Two main categories of ML opportunity: Value creation vs efficiency. Value creation – building a new product experience through ML technology. This creates new customer value which can be monetized (ex: voice services, self driving vehicles). The flywheel potential means there is utility in getting there first which creates some urgency, but this is also a risky strategy. Alternatively, we can look for value opportunities around efficiency, which can reduce costs and mitigate risks (ex: process prioritization, fraud detection). More incremental progress but also more proven as a road to success.

Delivery. [Back to Matt K.] There are a couple of patterns we see across companies both small and large which follow two axes. The horizontal axis characterizes ML in statistical terms: being descriptive, predictive, or prescriptive. Descriptive applies to things like dashboards: a large amount of data that you want to summarize in ways that can aid humans in making decisions; the distillation of complicated data. People often move from this model to a predictive model. You want to change some levers upstream in your system, change things that are happening in future. Thirdly, prescriptive, where you effectively hand over some aspect of the business to act on your behalf. These are the three core ways that complexity grows.

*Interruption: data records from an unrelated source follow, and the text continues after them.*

-- pv_equiv track=rewrite | github.com/champashan/task | script2.py | generate_versions
-- ===== SOURCE A (Python) =====
-- import itertools
--
-- def generate_versions(template):
--     parts = template.split(".")
--     versions = []
--     for indices in itertools.product(range(1, 10), repeat=parts.count("*")):
--         version = []
--         idx = 0
--         for part in parts:
--             if part == "*":
--                 version.append(str(indices[idx]))
--                 idx += 1
--             else:
--                 version.append(part)
--         versions.append(".".join(version))
--     return versions
-- ===== SOURCE B (Python) =====
-- def generate_versions(template):
--     results = [[]]
--     for part in template.split("."):
--         if part == "*":
--             results = [p + [str(d)] for p in results for d in range(1, 10)]
--         else:
--             results = [p + [part] for p in results]
--     return [".".join(p) for p in results]
-- ===== Notes on version B (the rewrite author's own statement) =====
-- stated objective: simpler
-- what changed: Replaces itertools.product over index tuples plus per-tuple idx bookkeeping with a single left-to-right fold that grows a list of partial versions (appending the fixed part, or all nine digits for a '*').
import Mathlib
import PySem

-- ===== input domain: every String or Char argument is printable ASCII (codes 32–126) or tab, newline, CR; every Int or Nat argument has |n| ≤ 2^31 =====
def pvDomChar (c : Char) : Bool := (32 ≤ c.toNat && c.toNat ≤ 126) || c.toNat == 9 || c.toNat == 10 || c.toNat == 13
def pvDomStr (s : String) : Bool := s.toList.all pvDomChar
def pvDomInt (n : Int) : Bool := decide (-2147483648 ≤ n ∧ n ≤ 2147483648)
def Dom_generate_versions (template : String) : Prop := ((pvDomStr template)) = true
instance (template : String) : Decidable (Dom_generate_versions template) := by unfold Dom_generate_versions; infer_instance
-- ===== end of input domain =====

-- B replaces the itertools.product/index-tuple enumeration with a single fold growing partial versions (simpler decomposition, same cost).

-- ===== PORT A =====
-- itertools.product(range(1, 10), repeat=k): leftmost coordinate varies slowest
def pvProdRep : Nat → List (List Int)
  | 0 => [[]]
  | k + 1 => (PySem.List.pyRange 1 10 1).flatMap (fun d => (pvProdRep k).map (d :: ·))

def generate_versions (template : String) : List String :=
  -- split? is always `some` here since "." ≠ ""
  let parts := (PySem.Str.split? template ".").getD []
  (pvProdRep (parts.count "*")).foldl
    (fun versions indices =>
      -- inner loop over parts carrying (version, idx); indices[idx] is always in range,
      -- so the total pyGetD (default 0) is exact here
      let st := parts.foldl
        (fun (st : List String × Int) part =>
          if part = "*" then
            (st.1 ++ [PySem.Int.toStr (PySem.List.pyGetD indices st.2 0)], st.2 + 1)
          else
            (st.1 ++ [part], st.2))
        ([], 0)
      versions ++ [PySem.Str.join "." st.1])
    []

-- ===== PORT B =====
def generate_versions_alt (template : String) : List String :=
  let results := ((PySem.Str.split? template ".").getD []).foldl
    (fun results part =>
      if part = "*" then
        results.flatMap (fun p => (PySem.List.pyRange 1 10 1).map (fun d => p ++ [PySem.Int.toStr d]))
      else
        results.map (fun p => p ++ [part]))
    [[]]
  results.map (fun p => PySem.Str.join "." p)

-- ===== PRECONDITION & SPEC =====
def Spec_generate_versions (template : String) (out : List String) : Prop := out = generate_versions_alt template
instance (template : String) (out : List String) : Decidable (Spec_generate_versions template out) := by unfold Spec_generate_versions; infer_instance

-- ===== CLAIM (what is proved, stated in full; the proofs are below) =====
def Claim_equal_generate_versions : Prop := ∀ (template : String), Dom_generate_versions template → Spec_generate_versions template (generate_versions template)

-- ===== LEMMAS AND PROOFS =====

-- substitute the entries of `rest` for the '*'s of `parts`, in order
def pvFill : List String → List Int → List String
  | [], _ => []
  | p :: ps, rest =>
    if p = "*" then PySem.Int.toStr rest.headI :: pvFill ps rest.tail
    else p :: pvFill ps rest

def pvStepB (results : List (List String)) (part : String) : List (List String) :=
  if part = "*" then
    results.flatMap (fun p => (PySem.List.pyRange 1 10 1).map (fun d => p ++ [PySem.Int.toStr d]))
  else
    results.map (fun p => p ++ [part])

lemma pvProdRep_length {k : Nat} {t : List Int} (h : t ∈ pvProdRep k) : t.length = k := by
  induction k generalizing t with
  | zero => simp [pvProdRep] at h; simp [h]
  | succ k ih =>
    simp [pvProdRep, List.mem_flatMap, List.mem_map] at h
    obtain ⟨d, _, t', ht', rfl⟩ := h
    simp [ih ht']

lemma pv_innerA (parts : List String) (v : List String) (pre rest : List Int)
    (hcount : parts.count "*" ≤ rest.length) :
    parts.foldl
      (fun (st : List String × Int) part =>
        if part = "*" then
          (st.1 ++ [PySem.Int.toStr (PySem.List.pyGetD (pre ++ rest) st.2 0)], st.2 + 1)
        else
          (st.1 ++ [part], st.2))
      (v, (pre.length : Int))
    = (v ++ pvFill parts rest, (pre.length : Int) + parts.count "*") := by
  induction parts generalizing v pre rest with
  | nil => simp [pvFill]
  | cons p ps ih =>
    by_cases hp : p = "*"
    · subst hp
      have hcnt : ps.count "*" + 1 ≤ rest.length := by
        simpa [List.count_cons] using hcount
      obtain ⟨r, rs, rfl⟩ : ∃ r rs, rest = r :: rs := by
        cases rest with
        | nil => simp at hcnt
        | cons a b => exact ⟨a, b, rfl⟩
      have hget : PySem.List.pyGetD (pre ++ r :: rs) (pre.length : Int) 0 = r := by
        rw [PySem.List.pyGetD_natCast]
        simp [List.getD]
      simp only [List.foldl_cons, reduceIte, hget]
      rw [List.append_cons pre r rs,
          show (pre.length : Int) + 1 = ((pre ++ [r]).length : Int) by simp]
      rw [ih (v ++ [PySem.Int.toStr r]) (pre ++ [r]) rs (by simpa using hcnt)]
      simp [pvFill]
      omega
    · simp only [List.foldl_cons, if_neg hp]
      rw [ih (v ++ [p]) pre rest (by simpa [List.count_cons, hp] using hcount)]
      simp [pvFill, hp]

lemma pv_A_eq_map (parts : List String) :
    (pvProdRep (parts.count "*")).foldl
      (fun versions indices =>
        versions ++ [PySem.Str.join "." (parts.foldl
          (fun (st : List String × Int) part =>
            if part = "*" then
              (st.1 ++ [PySem.Int.toStr (PySem.List.pyGetD indices st.2 0)], st.2 + 1)
            else
              (st.1 ++ [part], st.2))
          ([], 0)).1])
      []
    = (pvProdRep (parts.count "*")).map (fun t => PySem.Str.join "." (pvFill parts t)) := by
  rw [PySem.List.foldl_append_singleton_eq_map
    (fun indices => PySem.Str.join "." (parts.foldl
      (fun (st : List String × Int) part =>
        if part = "*" then
          (st.1 ++ [PySem.Int.toStr (PySem.List.pyGetD indices st.2 0)], st.2 + 1)
        else
          (st.1 ++ [part], st.2))
      ([], 0)).1)]
  rw [List.nil_append]
  refine List.map_congr_left (fun t ht => ?_)
  have hlen := pvProdRep_length ht
  have h := pv_innerA parts [] [] t (by simp [hlen])
  simp only [List.nil_append, List.length_nil, Nat.cast_zero] at h
  rw [h]

lemma pv_foldB_flat (parts : List String) (acc : List (List String)) :
    parts.foldl pvStepB acc
    = acc.flatMap (fun v => (parts.foldl pvStepB [[]]).map (v ++ ·)) := by
  induction parts generalizing acc with
  | nil => simp
  | cons p ps ih =>
    by_cases hp : p = "*"
    · subst hp
      rw [List.foldl_cons, ih (pvStepB acc "*"),
          List.foldl_cons, ih (pvStepB [[]] "*")]
      simp [pvStepB, List.flatMap_assoc, List.flatMap_map, List.map_flatMap,
            List.map_map, Function.comp_def, List.append_assoc]
    · rw [List.foldl_cons, ih (pvStepB acc p),
          List.foldl_cons, ih (pvStepB [[]] p)]
      simp [pvStepB, hp, List.flatMap_map, List.map_flatMap, List.map_map,
            Function.comp_def, List.append_assoc]

lemma pv_E_eq (parts : List String) :
    parts.foldl pvStepB [[]] = (pvProdRep (parts.count "*")).map (pvFill parts) := by
  induction parts with
  | nil => simp [pvProdRep, pvFill]
  | cons p ps ih =>
    rw [List.foldl_cons, pv_foldB_flat ps (pvStepB [[]] p)]
    by_cases hp : p = "*"
    · subst hp
      simp [pvStepB, pvProdRep, ih, List.flatMap_map,
            List.map_flatMap, List.map_map, Function.comp_def, pvFill]
    · simp [pvStepB, hp, ih, List.map_map, Function.comp_def, pvFill]

-- ===== VERDICT (by name: the statement is the Claim_ definition above) =====
theorem generate_versions_spec : Claim_equal_generate_versions := by
  intro template _
  show generate_versions template = generate_versions_alt template
  rw [show generate_versions template
      = (pvProdRep ((((PySem.Str.split? template ".").getD []).count "*"))).foldl
          (fun versions indices =>
            versions ++ [PySem.Str.join "." ((((PySem.Str.split? template ".").getD []).foldl
              (fun (st : List String × Int) part =>
                if part = "*" then
                  (st.1 ++ [PySem.Int.toStr (PySem.List.pyGetD indices st.2 0)], st.2 + 1)
                else
                  (st.1 ++ [part], st.2))
              ([], 0)).1)])
          [] from rfl,
      show generate_versions_alt template
      = ((((PySem.Str.split? template ".").getD []).foldl pvStepB [[]]).map
          (fun p => PySem.Str.join "." p)) from rfl]
  rw [pv_A_eq_map, pv_E_eq, List.map_map]
  simp [Function.comp_def]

On the Y axis of complexity, we look at who is doing this. Quite common due to the technical challenges to have a single team working on the problem (‘centre of excellence’). They may then grow into a cross-team or in very high tech companies the mandate may be to do this company wide. Three vectors of note. Descriptive statistics lead to many teams doing simple things,which is inefficient. Conversely, a single team doing very complex things can silo the project and is not ideal. The ideal is a progression over time and capturing expertise not necessarily in people, but in tools and process.